Wagner v. Ulrich

The action in which this appeal is prosecuted was instituted for the purpose of quieting title in the plaintiff to the real property described in the complaint.

The plaintiff purchased the property at a constable's sale held in December, 1922, pursuant to execution issued in January, 1922, to satisfy a judgment theretofore and in December, 1921, rendered against the defendant Harry F. Ulrich. The action in which said judgment was rendered was commenced in the justice's court of Los Angeles township on November 5, 1921. On November 25, 1921, the defendants Ulrich filed a declaration of homestead on said *Page 453 real property. The evidence disclosed that at the time of the declaration there were two houses on the land described therein, one occupied by the defendants Ulrich as a dwelling and the other leased by them to one Courter. The total value of all the real property described in the declaration was not over $5,000. The trial court found that the portion of said property leased to the tenant was not subject to the declaration of homestead and gave judgment quieting title in the plaintiff to that portion only. Judgment was entered for the defendant Harry F. Ulrich as to that portion of the property occupied by the defendants Ulrich as a dwelling at the time of the declaration.

[1] Appellants contend that the action to quiet title was not the proper remedy but that the exclusive remedy is prescribed by sections 1237 to 1261 of the Civil Code. It is not questioned that the declaration of homestead was valid to the extent of the dwelling found to have been occupied by the Ulrichs at the time of the declaration, together with the portion of the land used in connection therewith, and we think the sufficiency of the declaration may be tested as to the portion of the lot not so used in a quiet-title proceeding. The sections of the Civil Code relied upon are applicable to cases where land alleged to be of a value in excess of the statutory amount has been attempted to be impressed with a homestead and it is sought to subject the excess to a levy of execution. But said sections of the code would seem to have no application to cases such as the present one where a portion of land, the whole of which is valued within the statutory limitation, is claimed to have been improperly included in a declaration of homestead and is therefore exempt from execution. The distinction between these two classes of cases indicates the reason why our courts have in numerous instances entertained causes and proceedings apart from those prescribed in the code sections to determine what portion of the land described in the declaration of homestead is needed for the convenient use of the declarant and what portion thereof is excess land. (SeeGregg v. Bostwick, 33 Cal. 220 [91 Am. Dec. 637]; Mann v.Rogers, 35 Cal. 316; Tiernan v. His Creditors, 62 Cal. 286;Laughlin v. Wright, 63 Cal. 113; Maloney v. Hefer,75 Cal. 422 [7 Am. St. Rep. 180, 17 P. 539]; Tromans v.Mahlman, 111 Cal. 646 [44 P. 327]; *Page 454 In re Ligget, 117 Cal. 352 [59 Am. St. Rep. 190, 49 P. 211];Guernsey v. Douglas, 171 Cal. 329 [153 P. 227]; Lorenz v.Hunt, 91 Cal.App. 78 [266 P. 617]; 13 Cal. Jur., pp. 464, 465.)

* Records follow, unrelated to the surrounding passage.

theorem nInt_cross (T vy : Int) :
    yposF vy (nInt T vy).toNat < T ∧ ∀ k, k < (nInt T vy).toNat → T ≤ yposF vy k := by
  rcases le_or_gt T 0 with hT | hT
  · have h1 := nInt_ge_one T vy hT
    have hN : ((nInt T vy).toNat : Int) = nInt T vy := by omega
    constructor
    · have := nInt_sq_gt T vy hT
      have hq := ypos_quad T vy (nInt T vy).toNat
      rw [hN] at hq
      omega
    · intro k hk
      have hkZ : (k : Int) < nInt T vy := by omega
      have := nInt_sq_le T vy hT k (by omega) hkZ
      have hq := ypos_quad T vy k
      omega
  · have hz : nInt T vy = 0 := by simp [nInt, hT]
    rw [hz]
    constructor
    · simp [yposF, tri]; omega
    · intro k hk; omega

theorem pair_loop (T vx vy : Int) :
    probeLoop T 0 0 vx vy 0 =
      (xposF vx (nInt T vy).toNat, yposF vy (nInt T vy).toNat, xvelF vx (nInt T vy).toNat,
        vy - ((nInt T vy).toNat : Int), myF vy (nInt T vy).toNat) := by
  obtain ⟨hlt, hge⟩ := nInt_cross T vy
  have h := loop_closed T vx vy (nInt T vy).toNat hlt hge (nInt T vy).toNat 0 (by omega)
  have h0x : xposF vx 0 = 0 := by unfold xposF; split_ifs <;> simp [tri]
  have h0y : yposF vy 0 = 0 := by simp [yposF, tri]
  have h0v : xvelF vx 0 = vx := by unfold xvelF; split_ifs <;> (push_cast; omega)
  have h0m : myF vy 0 = 0 := by simp [myF, yposF, tri]
  rw [h0x, h0y, h0v, h0m] at h
  simpa using h

theorem fdiv_tri' (z : Int) (hz : 0 ≤ z) :
    PySem.Int.floordiv (z * (z - 1)) 2 = tri z.toNat := by
  have h := fdiv_tri z.toNat
  rwa [show ((z.toNat : Nat) : Int) = z from by omega] at h

theorem yn_eq (T vy : Int) :
    nInt T vy * vy - PySem.Int.floordiv (nInt T vy * (nInt T vy - 1)) 2
      = yposF vy (nInt T vy).toNat := by
  have h := nInt_nonneg T vy
  have hc : ((nInt T vy).toNat : Int) = nInt T vy := by omega
  rw [fdiv_tri' _ h]
  unfold yposF
  rw [hc]

theorem xn_eq (T vx vy : Int) (a m : Int) (ha : a = if vx ≥ 0 then vx else -vx)
    (hm : m = if nInt T vy ≤ a then nInt T vy else a) :
    (if vx ≥ 0 then m * vx - PySem.Int.floordiv (m * (m - 1)) 2
     else m * vx + PySem.Int.floordiv (m * (m - 1)) 2) = xposF vx (nInt T vy).toNat := by
  have hn := nInt_nonneg T vy
  rcases le_or_gt 0 vx with hv | hv
  · rw [if_pos (by omega : vx ≥ 0)] at ha ⊢
    have hm0 : 0 ≤ m := by rw [hm]; split_ifs <;> omega
    rw [fdiv_tri' m hm0]
    unfold xposF
    rw [if_neg (by omega : ¬ vx < 0)]
    have hmin : min (nInt T vy).toNat vx.toNat = m.toNat := by rw [hm]; split_ifs <;> omega
    rw [hmin, show ((m.toNat : Nat) : Int) = m from by omega]
  · rw [if_neg (by omega : ¬ vx ≥ 0)] at ha ⊢
    have hm0 : 0 ≤ m := by rw [hm]; split_ifs <;> omega
    rw [fdiv_tri' m hm0]
    unfold xposF
    rw [if_pos (by omega : vx < 0)]
    have hmin : min (nInt T vy).toNat (-vx).toNat = m.toNat := by rw [hm]; split_ifs <;> omega
    rw [hmin, show ((m.toNat : Nat) : Int) = m from by omega]

theorem maxy_eq (T vy : Int) (peak : Int)
    (hp : peak = if vy > 0 then (if nInt T vy ≤ vy then nInt T vy else vy) else 0) :
    peak * vy - PySem.Int.floordiv (peak * (peak - 1)) 2 = myF vy (nInt T vy).toNat := by
  have hn := nInt_nonneg T vy
  have hp0 : 0 ≤ peak := by rw [hp]; split_ifs <;> omega
  rw [fdiv_tri' peak hp0]
  unfold myF yposF
  have hmin : min (nInt T vy).toNat vy.toNat = peak.toNat := by rw [hp]; split_ifs <;> omega
  rw [hmin, show ((peak.toNat : Nat) : Int) = peak from by omega]

-- ===== VERDICT (by name: the statement is the Claim_ definition above) =====
theorem find_highest_style_spec : Claim_equal_find_highest_style := by
  intro target lim _
  unfold Spec_find_highest_style find_highest_style find_highest_style_alt
  apply List.foldl_ext
  intro acc vx _
  apply List.foldl_ext
  intro acc2 vy _
  show (let s := probeLoop target.2.2 0 0 vx vy 0
        if target.1.1 ≤ s.1 ∧ s.1 ≤ target.1.2 ∧ target.2.1 ≤ s.2.1 ∧ s.2.1 ≤ target.2.2 then
          if s.2.2.2.2 > acc2.2 then ((vx, vy), s.2.2.2.2) else acc2
        else acc2) = _
  simp only [pair_loop]
  have hnn : (if target.2.2 > 0 then (0:Int)
      else
        let d := (2 * vy + 1) ^ 2 - 8 * target.2.2
        let r := isqrtB d
        let u := if PySem.Int.mod r 2 = 0 then r + 1 else r + 2
        PySem.Int.floordiv (u + 2 * vy + 1) 2) = nInt target.2.2 vy := rfl
  simp only [hnn]
  rw [yn_eq target.2.2 vy, xn_eq target.2.2 vx vy _ _ rfl rfl, maxy_eq target.2.2 vy _ rfl]
  split_ifs <;> first | rfl | tauto
theorem total_eq (N : Int) (H L : List Int) (lo hi : Int)
    (hH : N ≤ (H.length : Int)) (hL : N ≤ (L.length : Int)) (hlohi : lo < hi)
    (pairs : List (Int × Int))
    (hpairs : pairs = PySem.List.sorted
      ((PySem.List.slice H none (some (max N 0))).zip (PySem.List.slice L none (some (max N 0))))
      (fun t => t.1) false)
    (p2 : Int)
    (hp2 : p2 = countLE (pairs.map (fun t => t.1)) lo 0 ((pairs.map (fun t => t.1)).length : Int))
    (act : List (Int × Int)) (hact : act = PySem.List.slice pairs (some p2) none) :
    totalA N H L lo hi =
      PySem.List.pyGetD (buildB act).2.2.2
          (countLE (buildB act).2.2.1 hi 0 ((buildB act).2.2.1.length : Int)) 0
        + hi * (countLE (buildB act).1 (hi - 1) 0 ((buildB act).1.length : Int)
                 - countLE (buildB act).2.2.1 hi 0 ((buildB act).2.2.1.length : Int))
        - (PySem.List.pyGetD (buildB act).2.1
              (countLE (buildB act).1 (hi - 1) 0 ((buildB act).1.length : Int)) 0
            - PySem.List.pyGetD (buildB act).2.1
                (countLE (buildB act).1 lo 0 ((buildB act).1.length : Int)) 0
            + lo * countLE (buildB act).1 lo 0 ((buildB act).1.length : Int)) := by
  -- slices are takes
  have hmaxt : (max N 0).toNat = N.toNat := by omega
  have hslH : PySem.List.slice H none (some (max N 0)) = H.take N.toNat := by
    rw [PySem.List.slice_to H (by omega), hmaxt]
  have hslL : PySem.List.slice L none (some (max N 0)) = L.take N.toNat := by
    rw [PySem.List.slice_to L (by omega), hmaxt]
  rw [hslH, hslL] at hpairs
  -- the pointer p2 splits pairs at lo
  have hpw : (pairs.map (fun t => t.1)).Pairwise (· ≤ ·) := by
    rw [hpairs]
    exact (List.pairwise_map).mpr
      (PySem.List.sorted_pairwise ((H.take N.toNat).zip (L.take N.toNat)) (fun t : Int × Int => t.1))
  obtain ⟨hp0, hplen, hplow, hphigh⟩ :=
    countLE_spec (pairs.map (fun t => t.1)) lo hpw
      (((pairs.map (fun t => t.1)).length : Int) - 0).toNat 0 _ rfl (by omega) (by simp)
      (by omega) (by intro i hi; omega) (by intro i hi hil; omega)
  rw [← hp2] at hp0 hplen hplow hphigh
  have hplen' : p2 ≤ (pairs.length : Int) := by simpa using hplen
  have hact' : act = pairs.drop p2.toNat := by
    rw [hact, PySem.List.slice_from pairs hp0]
  have hfst : ∀ i : Nat, (hil : i < pairs.length) →
      (pairs.map (fun t => t.1)).getD i 0 = pairs[i].1 := by
    intro i hil
    rw [List.getD_eq_getElem _ 0 (by simp; omega), List.getElem_map]
  -- totalA as a sum over act
  rw [totalA_eq_zipsum N H L lo hi hH hL]
  set f : Int × Int → Int :=
    fun pr => if pr.1 > lo ∧ pr.2 < hi then min pr.1 hi - max pr.2 lo else 0 with hf
  have hper : (((H.take N.toNat).zip (L.take N.toNat)).map f).sum = (pairs.map f).sum :=
    (List.Perm.sum_eq (List.Perm.map f
      (by
        rw [hpairs]
        exact PySem.List.sorted_perm ((H.take N.toNat).zip (L.take N.toNat))
          (fun t : Int × Int => t.1) false))).symm
  have hsplit : (pairs.map f).sum = (act.map f).sum := by
    conv_lhs => rw [← List.take_append_drop p2.toNat pairs]
    rw [List.map_append, List.sum_append, ← hact']
    have hz : (pairs.take p2.toNat).map f = (pairs.take p2.toNat).map (fun _ => (0 : Int)) := by
      apply List.ext_getElem (by simp)
      intro i hi1 hi2
      have hil : i < pairs.length := by simp at hi1; omega
      have hip : i < p2.toNat := by simp at hi1; omega
      simp only [List.getElem_map, List.getElem_take]
      have h1 := hplow i (by omega)
      rw [hfst i hil] at h1
      simp only [hf]
      rw [if_neg (by omega)]
    rw [hz, PySem.List.sum_map_const_int]
    ring
  have hactive : ∀ a ∈ act, lo < a.1 := by
    intro a ha
    rw [hact'] at ha
    obtain ⟨i, hi', hval⟩ := List.getElem_of_mem ha
    have hdl : (pairs.drop p2.toNat).length = pairs.length - p2.toNat := by simp
    have hml : (pairs.map (fun t : Int × Int => t.1)).length = pairs.length := by simp
    have hil : p2.toNat + i < pairs.length := by omega
    have := hphigh (p2.toNat + i) (by omega) (by omega)
    rw [hfst (p2.toNat + i) hil] at this
    rw [← hval, List.getElem_drop]
    exact this
  rw [hper, hsplit]
  -- build components
  set actL := PySem.List.sorted (act.map (fun hl => hl.2)) (fun v => v) false with hactL
  set bykey := PySem.List.sorted (act.map (fun hl => (max hl.1 (hl.2 + 1), hl.1)))
    (fun t => t.1) false with hbykey
  set keys := bykey.map (fun t => t.1) with hkeys
  have hbuild : buildB act = (actL, prefixSums actL, keys,
      bykey.foldl (fun pre t => pre ++ [PySem.List.pyGetD pre (-1) 0 + t.2]) [0]) := rfl
  have hpreHk : bykey.foldl (fun pre t => pre ++ [PySem.List.pyGetD pre (-1) 0 + t.2]) [0]
      = prefixSums (bykey.map (fun t => t.2)) := by
    unfold prefixSums
    rw [List.foldl_map]
  rw [hbuild, hpreHk]
  simp only []
  set c1 := countLE keys hi 0 (keys.length : Int) with hc1
  set clA := countLE actL (hi - 1) 0 (actL.length : Int) with hclA
  set cl2 := countLE actL lo 0 (actL.length : Int) with hcl2
  have hmapidA : actL.map (fun v : Int => v) = actL := by simp
  -- key-side sums
  obtain ⟨hk0, hklen, hksum, hkcnt⟩ :=
    sorted_sums (act.map (fun hl => (max hl.1 (hl.2 + 1), hl.1))) (fun t => t.1) (fun t => t.2)
      hi bykey hbykey c1 (by rw [hc1, hkeys])
  rw [List.map_map] at hksum hkcnt
  have hg1 : (act.map ((fun a : Int × Int => if a.1 ≤ hi then a.2 else 0)
        ∘ (fun hl : Int × Int => (max hl.1 (hl.2 + 1), hl.1))))
      = act.map (fun a => if max a.1 (a.2 + 1) ≤ hi then a.1 else 0) :=
    List.map_congr_left (fun a _ => rfl)
  have hg3 : (act.map ((fun a : Int × Int => if a.1 ≤ hi then (1 : Int) else 0)
        ∘ (fun hl : Int × Int => (max hl.1 (hl.2 + 1), hl.1))))
      = act.map (fun a => if max a.1 (a.2 + 1) ≤ hi then (1 : Int) else 0) :=
    List.map_congr_left (fun a _ => rfl)
  rw [hg1] at hksum
  rw [hg3] at hkcnt
  have hksum' : (act.map (fun a => if max a.1 (a.2 + 1) ≤ hi then a.1 else 0)).sum
      = PySem.List.pyGetD (prefixSums (bykey.map (fun t => t.2))) c1 0 := by
    rw [hksum, prefixSums_getD _ c1 hk0 (by simp; omega), List.map_take]
  -- L-side sums at hi - 1
  obtain ⟨hA0, hAlen, hAsum, hAcnt⟩ :=
    sorted_sums (act.map (fun hl => hl.2)) (fun v => v) (fun v => v) (hi - 1) actL hactL
      clA (by rw [hclA, hmapidA])
  rw [List.map_map] at hAsum hAcnt
  have hg4 : (act.map ((fun a : Int => if a ≤ hi - 1 then a else 0)
        ∘ (fun hl : Int × Int => hl.2)))
      = act.map (fun a => if a.2 ≤ hi - 1 then a.2 else 0) :=
    List.map_congr_left (fun a _ => rfl)
  have hg2 : (act.map ((fun a : Int => if a ≤ hi - 1 then (1 : Int) else 0)
        ∘ (fun hl : Int × Int => hl.2)))
      = act.map (fun a => if a.2 ≤ hi - 1 then (1 : Int) else 0) :=
    List.map_congr_left (fun a _ => rfl)
  rw [hg4] at hAsum
  rw [hg2] at hAcnt
  have hAsum' : (act.map (fun a => if a.2 ≤ hi - 1 then a.2 else 0)).sum
      = PySem.List.pyGetD (prefixSums actL) clA 0 := by
    rw [hAsum, prefixSums_getD _ clA hA0 (by omega), List.map_take, hmapidA]
  -- L-side sums at lo
  obtain ⟨hB0, hBlen, hBsum, hBcnt⟩ :=
    sorted_sums (act.map (fun hl => hl.2)) (fun v => v) (fun v => v) lo actL hactL
      cl2 (by rw [hcl2, hmapidA])
  rw [List.map_map] at hBsum hBcnt
  have hg5 : (act.map ((fun a : Int => if a ≤ lo then a else 0)
        ∘ (fun hl : Int × Int => hl.2)))
      = act.map (fun a => if a.2 ≤ lo then a.2 else 0) :=
    List.map_congr_left (fun a _ => rfl)
  have hg6 : (act.map ((fun a : Int => if a ≤ lo then (1 : Int) else 0)
        ∘ (fun hl : Int × Int => hl.2)))
      = act.map (fun a => if a.2 ≤ lo then (1 : Int) else 0) :=
    List.map_congr_left (fun a _ => rfl)
  rw [hg5] at hBsum
  rw [hg6] at hBcnt
  have hBsum' : (act.map (fun a => if a.2 ≤ lo then a.2 else 0)).sum
      = PySem.List.pyGetD (prefixSums actL) cl2 0 := by
    rw [hBsum, prefixSums_getD _ cl2 hB0 (by omega), List.map_take, hmapidA]
  -- combine
  rw [sum_comb act f
      (fun a => if max a.1 (a.2 + 1) ≤ hi then a.1 else 0)
      (fun a => if a.2 ≤ hi - 1 then (1 : Int) else 0)
      (fun a => if max a.1 (a.2 + 1) ≤ hi then (1 : Int) else 0)
      (fun a => if a.2 ≤ hi - 1 then a.2 else 0)
      (fun a => if a.2 ≤ lo then a.2 else 0)
      (fun a => if a.2 ≤ lo then (1 : Int) else 0)
      hi lo
      (fun a ha => point_id a.1 a.2 lo hi (hactive a ha) hlohi)]
  rw [hksum', hkcnt, hAsum', hAcnt, hBsum', hBcnt]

[2] Appellants also claim that the liens of a deed of trust and a mortgage in favor of defendants title company and bank were and are prior to the lien of the plaintiff. In other words, they contend that the evidence does not sustain the finding of the trial court that their liens were subsequent, because, it is insisted, the deed of trust and the mortgage were a continuation of previous liens which had attached prior to the creation of plaintiff's lien. On the state of the record we are concluded on this point by the finding of the trial court which we deem supported by the evidence. The last point raised is that the levy and subsequent sale were irregular because of certain erroneous recitals of dates in the return and in the certificate of sale. An examination of the record does not disclose any error or irregularity sufficient to invalidate the proceedings.

The judgment is affirmed.

Richards, J., and Tyler, J., pro tem., concurred.